Gastronaut 15 as usual, make up a better title.
Now is about the time that everyone stops cooking. Come on now admit it. You’ve been shopping less, eating things that either: cook in 5 minutes, are from the scrounge line, the bookstore, or if you are avoiding the last mess you left in your meager dorm kitchen. It happens to all of us. Coffee has returned to its status as your largest food group, and truth be told, most of us forget to eat pretty often.
Somewhere, in these painfully sunny days, which we forsake for the bowels of the library, you need to get the fuck outta dodge for a while.
Go eat somewhere you haven’t been to before. Go FAR away. Remember, if the joint is across town, your break is even longer. Lounging on a bus with a friend and a food coma is something grand that will improve anyone’s day.
If that isn’t enough, there are many interesting restaurant experiences to behold in this great city.
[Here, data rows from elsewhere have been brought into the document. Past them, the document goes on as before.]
-- pv_equiv track=rewrite | github.com/CiciDu/multiff_analysis | multiff_code/methods/neural_data_analysis/neural_analysis_tools/encoding_tools/encoding_helpers/encode_stops_gam_helper.py | _expand_aliases_to_group_names
-- ===== SOURCE A (Python) =====
-- from typing import Any, Dict, List, Optional, Sequence, Tuple
--
-- def _expand_aliases_to_group_names(
--     aliases: Sequence[str],
--     available_group_names: Sequence[str],
-- ) -> List[str]:
--     available = set(available_group_names)
--     selected = set()
--     for alias in aliases:
--         if alias in available:
--             selected.add(alias)
--         boxcar_name = f"{alias}_boxcar"
--         if boxcar_name in available:
--             selected.add(boxcar_name)
--         if alias == "spike_hist" and "spike_hist" in available:
--             selected.add("spike_hist")
--         if alias == "coupling":
--             selected.update([g for g in available if g.startswith("cpl_")])
--     return sorted(selected)
-- ===== SOURCE B (Python) =====
-- def _expand_aliases_to_group_names(aliases, available_group_names):
--     alias_set = set(aliases)
--     boxcar_set = {a + "_boxcar" for a in aliases}
--     has_coupling = "coupling" in alias_set
--     matched = {
--         g
--         for g in available_group_names
--         if g in alias_set
--         or g in boxcar_set
--         or (has_coupling and g.startswith("cpl_"))
--     }
--     return sorted(matched)
-- ===== Notes on version B (the rewrite author's own statement) =====
-- stated objective: alternative
-- what changed: Inverted the iteration: instead of looping over aliases and probing the available set per alias, B precomputes set(aliases) and the derived boxcar-name set once and classifies each available group name in a single pass (the redundant spike_hist special case disappears).
import Mathlib
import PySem

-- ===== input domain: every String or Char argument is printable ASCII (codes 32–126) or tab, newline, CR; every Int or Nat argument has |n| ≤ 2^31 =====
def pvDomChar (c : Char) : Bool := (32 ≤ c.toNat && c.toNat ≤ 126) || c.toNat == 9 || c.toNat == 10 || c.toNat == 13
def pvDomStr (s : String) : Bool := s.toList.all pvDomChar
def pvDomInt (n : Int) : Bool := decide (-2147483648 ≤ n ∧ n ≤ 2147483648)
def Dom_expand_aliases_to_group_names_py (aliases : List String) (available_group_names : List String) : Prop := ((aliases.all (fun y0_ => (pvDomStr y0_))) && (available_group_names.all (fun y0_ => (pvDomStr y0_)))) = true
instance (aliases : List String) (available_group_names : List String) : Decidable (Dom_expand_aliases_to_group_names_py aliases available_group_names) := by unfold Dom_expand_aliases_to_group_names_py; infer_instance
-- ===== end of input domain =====

-- B runs a single classifying pass over available_group_names with precomputed alias/boxcar sets
-- instead of A's per-alias probing (with a per-alias rescan of available in the coupling branch).

-- ===== PORT A =====
-- one loop step of A's 'for alias in aliases' body
def pvStepA (available : PySem.Set String) (selected : PySem.Set String) (alias_ : String) : PySem.Set String :=
  let selected := if PySem.Set.contains available alias_ then PySem.Set.add selected alias_ else selected
  let boxcar_name := alias_ ++ "_boxcar"
  let selected := if PySem.Set.contains available boxcar_name then PySem.Set.add selected boxcar_name else selected
  let selected := if alias_ == "spike_hist" && PySem.Set.contains available "spike_hist" then PySem.Set.add selected "spike_hist" else selected
  if alias_ == "coupling" then PySem.Set.update selected (available.filter (fun g => PySem.Str.startswith g "cpl_")) else selected

def expand_aliases_to_group_names_py (aliases : List String) (available_group_names : List String) : List String :=
  let available := PySem.Set.ofList available_group_names
  let selected := aliases.foldl (pvStepA available) PySem.Set.empty
  PySem.List.sorted selected (fun x => x) false

-- ===== PORT B =====
def expand_aliases_to_group_names_py_alt (aliases : List String) (available_group_names : List String) : List String :=
  let alias_set := PySem.Set.ofList aliases
  let boxcar_set := PySem.Set.ofList (aliases.map (fun a => a ++ "_boxcar"))
  let has_coupling := PySem.Set.contains alias_set "coupling"
  let matched := PySem.Set.ofList (available_group_names.filter (fun g =>
    PySem.Set.contains alias_set g || PySem.Set.contains boxcar_set g ||
      (has_coupling && PySem.Str.startswith g "cpl_")))
  PySem.List.sorted matched (fun x => x) false

-- ===== PRECONDITION & SPEC =====
def Spec_expand_aliases_to_group_names_py (aliases : List String) (available_group_names : List String) (out : List String) : Prop := out = expand_aliases_to_group_names_py_alt aliases available_group_names
instance (aliases : List String) (available_group_names : List String) (out : List String) : Decidable (Spec_expand_aliases_to_group_names_py aliases available_group_names out) := by unfold Spec_expand_aliases_to_group_names_py; infer_instance

-- ===== CLAIM (what is proved, stated in full; the proofs are below) =====
def Claim_equal_expand_aliases_to_group_names_py : Prop := ∀ (aliases : List String) (available_group_names : List String), Dom_expand_aliases_to_group_names_py aliases available_group_names → Spec_expand_aliases_to_group_names_py aliases available_group_names (expand_aliases_to_group_names_py aliases available_group_names)

-- ===== LEMMAS AND PROOFS =====

-- membership condition contributed by one alias in A's loop
def pvHit (avail : List String) (a y : String) : Prop :=
  (a ∈ avail ∧ y = a) ∨ (a ++ "_boxcar" ∈ avail ∧ y = a ++ "_boxcar") ∨
    (a = "coupling" ∧ y ∈ avail ∧ PySem.Str.startswith y "cpl_" = true)

theorem pvStepA_nodup (avail : List String) (s : PySem.Set String) (a : String)
    (h : s.Nodup) : (pvStepA (PySem.Set.ofList avail) s a).Nodup := by
  simp only [pvStepA]
  split_ifs <;>
    (repeat' first
      | exact h
      | apply PySem.Set.nodup_update
      | apply PySem.Set.nodup_add)

theorem pvStepA_mem (avail : List String) (s : PySem.Set String) (a y : String) :
    y ∈ pvStepA (PySem.Set.ofList avail) s a ↔ y ∈ s ∨ pvHit avail a y := by
  simp only [pvStepA, pvHit]
  split_ifs <;>
    simp_all [PySem.Set.mem_add, PySem.Set.mem_update, PySem.Set.mem_ofList, List.mem_filter, beq_iff_eq] <;>
    tauto

theorem pvFoldA_nodup (avail : List String) (aliases : List String) (s : PySem.Set String)
    (h : s.Nodup) : (aliases.foldl (pvStepA (PySem.Set.ofList avail)) s).Nodup := by
  induction aliases generalizing s with
  | nil => exact h
  | cons a t ih => exact ih _ (pvStepA_nodup avail s a h)

theorem pvFoldA_mem (avail : List String) (aliases : List String) (s : PySem.Set String) (y : String) :
    y ∈ aliases.foldl (pvStepA (PySem.Set.ofList avail)) s ↔ y ∈ s ∨ ∃ a ∈ aliases, pvHit avail a y := by
  induction aliases generalizing s with
  | nil => simp
  | cons a t ih =>
    simp only [List.foldl_cons, ih, pvStepA_mem, List.mem_cons]
    constructor
    · rintro ((h | h) | ⟨b, hb, h⟩)
      · exact Or.inl h
      · exact Or.inr ⟨a, Or.inl rfl, h⟩
      · exact Or.inr ⟨b, Or.inr hb, h⟩
    · rintro (h | ⟨b, (rfl | hb), h⟩)
      · exact Or.inl (Or.inl h)
      · exact Or.inl (Or.inr h)
      · exact Or.inr ⟨b, hb, h⟩

-- B's matched-set membership equals the union over aliases of A's per-alias hits
theorem pv_mem_iff (aliases avail : List String) (y : String) :
    (y ∈ avail ∧ (y ∈ aliases ∨ (∃ a ∈ aliases, y = a ++ "_boxcar") ∨
        ("coupling" ∈ aliases ∧ PySem.Str.startswith y "cpl_" = true)))
      ↔ ∃ a ∈ aliases, pvHit avail a y := by
  unfold pvHit
  constructor
  · rintro ⟨hy, (h | ⟨a, ha, rfl⟩ | ⟨hc, hs⟩)⟩
    · exact ⟨y, h, Or.inl ⟨hy, rfl⟩⟩
    · exact ⟨a, ha, Or.inr (Or.inl ⟨hy, rfl⟩)⟩
    · exact ⟨"coupling", hc, Or.inr (Or.inr ⟨rfl, hy, hs⟩)⟩
  · rintro ⟨a, ha, (⟨h, rfl⟩ | ⟨h, rfl⟩ | ⟨rfl, hy, hs⟩)⟩
    · exact ⟨h, Or.inl ha⟩
    · exact ⟨h, Or.inr (Or.inl ⟨a, ha, rfl⟩)⟩
    · exact ⟨hy, Or.inr (Or.inr ⟨ha, hs⟩)⟩

-- ===== VERDICT (by name: the statement is the Claim_ definition above) =====
theorem expand_aliases_to_group_names_py_spec : Claim_equal_expand_aliases_to_group_names_py := by
  intro aliases avail _
  unfold Spec_expand_aliases_to_group_names_py
  unfold expand_aliases_to_group_names_py expand_aliases_to_group_names_py_alt
  apply PySem.List.sorted_eq_sorted_of_perm _ _ _ (fun _ _ h => h)
  rw [show (PySem.Set.empty : PySem.Set String) = [] from rfl]
  rw [List.perm_ext_iff_of_nodup (pvFoldA_nodup avail aliases _ List.nodup_nil)
    (PySem.Set.nodup_ofList _)]
  intro y
  rw [pvFoldA_mem]
  simp only [List.not_mem_nil, false_or, PySem.Set.mem_ofList, List.mem_filter,
    Bool.or_eq_true, Bool.and_eq_true, PySem.Set.contains_iff, PySem.Set.mem_ofList,
    List.mem_map]
  rw [← pv_mem_iff aliases avail y]
  constructor
  · rintro ⟨hy, h⟩
    refine ⟨hy, ?_⟩
    rcases h with h | h | ⟨hc, hs⟩
    · exact Or.inl (Or.inl h)
    · rcases h with ⟨a, ha, hya⟩
      exact Or.inl (Or.inr ⟨a, ha, hya.symm⟩)
    · exact Or.inr ⟨hc, hs⟩
  · rintro ⟨hy, h⟩
    refine ⟨hy, ?_⟩
    rcases h with (h | ⟨a, ha, hya⟩) | ⟨hc, hs⟩
    · exact Or.inl h
    · exact Or.inr (Or.inl ⟨a, ha, hya.symm⟩)
    · exact Or.inr (Or.inr ⟨hc, hs⟩)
Some of these are cheap and funky, some are a little pricey, but worth it, unless I’ve never been— I wouldn’t lie about it now, would I?
I’ve got some selected places that I’ve organized by travel time, one way, by bus.
1) Yoko’s sushi (2878 SE Gladstone St): It was once reported to me that Yoko, the owner, is Ween’s favorite person. Or at least she is their favorite sushimistress. Yes, sushimistress. There are so few female sushi chefs trained in Japan, I’m not sure English has made up a term for them. The Japanese Food machismo—which is strong and apparent if you’ve ever witnessed Iron Chef—decrees, among other things, that women ‘warm’ raw fish and destroy its ‘freshness.’ Sigh…. Anyway, her joint is funky, very newbie friendly, and it has an extensive list of cooked dishes for the squeamish and unadventurous. I personally think there should be a dunce hat for people who avoid raw things. Shame them into compliance, that’s what I say. Ha! Bus time: Walk, you lazy bastard. It’ll do you good.
Oh, if you live a vacuous existence, you will LOVE the C-bar next door. If you can stand it, wait for your table there, they’ll call you ‘a la’ the Delta/Lutz
2) The funny Buddhist vegetarian restaurant on 84th and Division. I don’t know it’s name, but that doesn’t matter. It’s in a house. The owners appear to be pretty hardcore Buddhists. The place makes Vietnamese Gluten-meat concoctions. The fun part is taking a vegetarian somewhere where they can safely be completely fucking bewildered by the menu, and then point at something. CHEAP LUNCH. Bus time: 30.
3)Dots – (2521 SE Clinton St) It’s like scrounging at the Lutz, as David Lynch would see it. Cheap but watery drinks, greasy French fries, funky black velvet art. Vegan options. Fuzzy wallpaper. Cash/check only. Bus time: maybe 20?
4 and 5) Vegans, heads up. There are two new vegetarian places open downtown. I have not been to either, but they are: Veganopolis (412 SW Fourth Street
Portland, Oregon 97205) which is on the internet: I have recon coming soon; I’ll get back to you. Blossoming Lotus café is inside the Yoga in the Pearl location on NW Davis between 9th and 10th. The Chef, and sole employee as far as I know, is a Reed alum, and one funny dude, who can cook to beat the band. Bus Time: 30-40 minutes.
6) Clarklewis (1001 SE Water Ave): Go nuts. 2004 restaurant of the year. Haven’t been myself, but I’ve heard it’s every hipster foodie’s dream. GUARD YOUR EARS, it is a very noisy joint. Bus Time: 40
7) MINT—I’ve heard nothing but good things. If you’re bussing it, call ahead, and go with someone whose company you truly enjoy, it’s a long one. Bus Time: 1 hour
8) A very funny person told me to suggest the Hooters in Beaverton. There. I did it. Happy? Mutter mutter mutter mutter mutter… damn kids….. mutter,,,think they’re so funny….. mutter
9) Syun Izakaya. This is the monster. If you need to diffuse the existential crisis with a long, meditative ride on a train and the best Japanese food in the state, head to Syun. The name literally means ‘fresh seasonal sake pub.’ Fish are flown from Tsukiji, the famous Tokyo market, EVERYDAY. It’s a two-hour train ride on the Red line, but it’s very little walking from the train. Hillsboro is a dose of suburbia, and if you watch Beaverton fly by, you return with a renewed appreciation that we do not live on the other side of those hills there yonder. Reservations are a MUST on weekends, but considering travel time, you’d be stupid not to call ahead. You can dooo iiiit! Bus/train time 90 min to 2 hr.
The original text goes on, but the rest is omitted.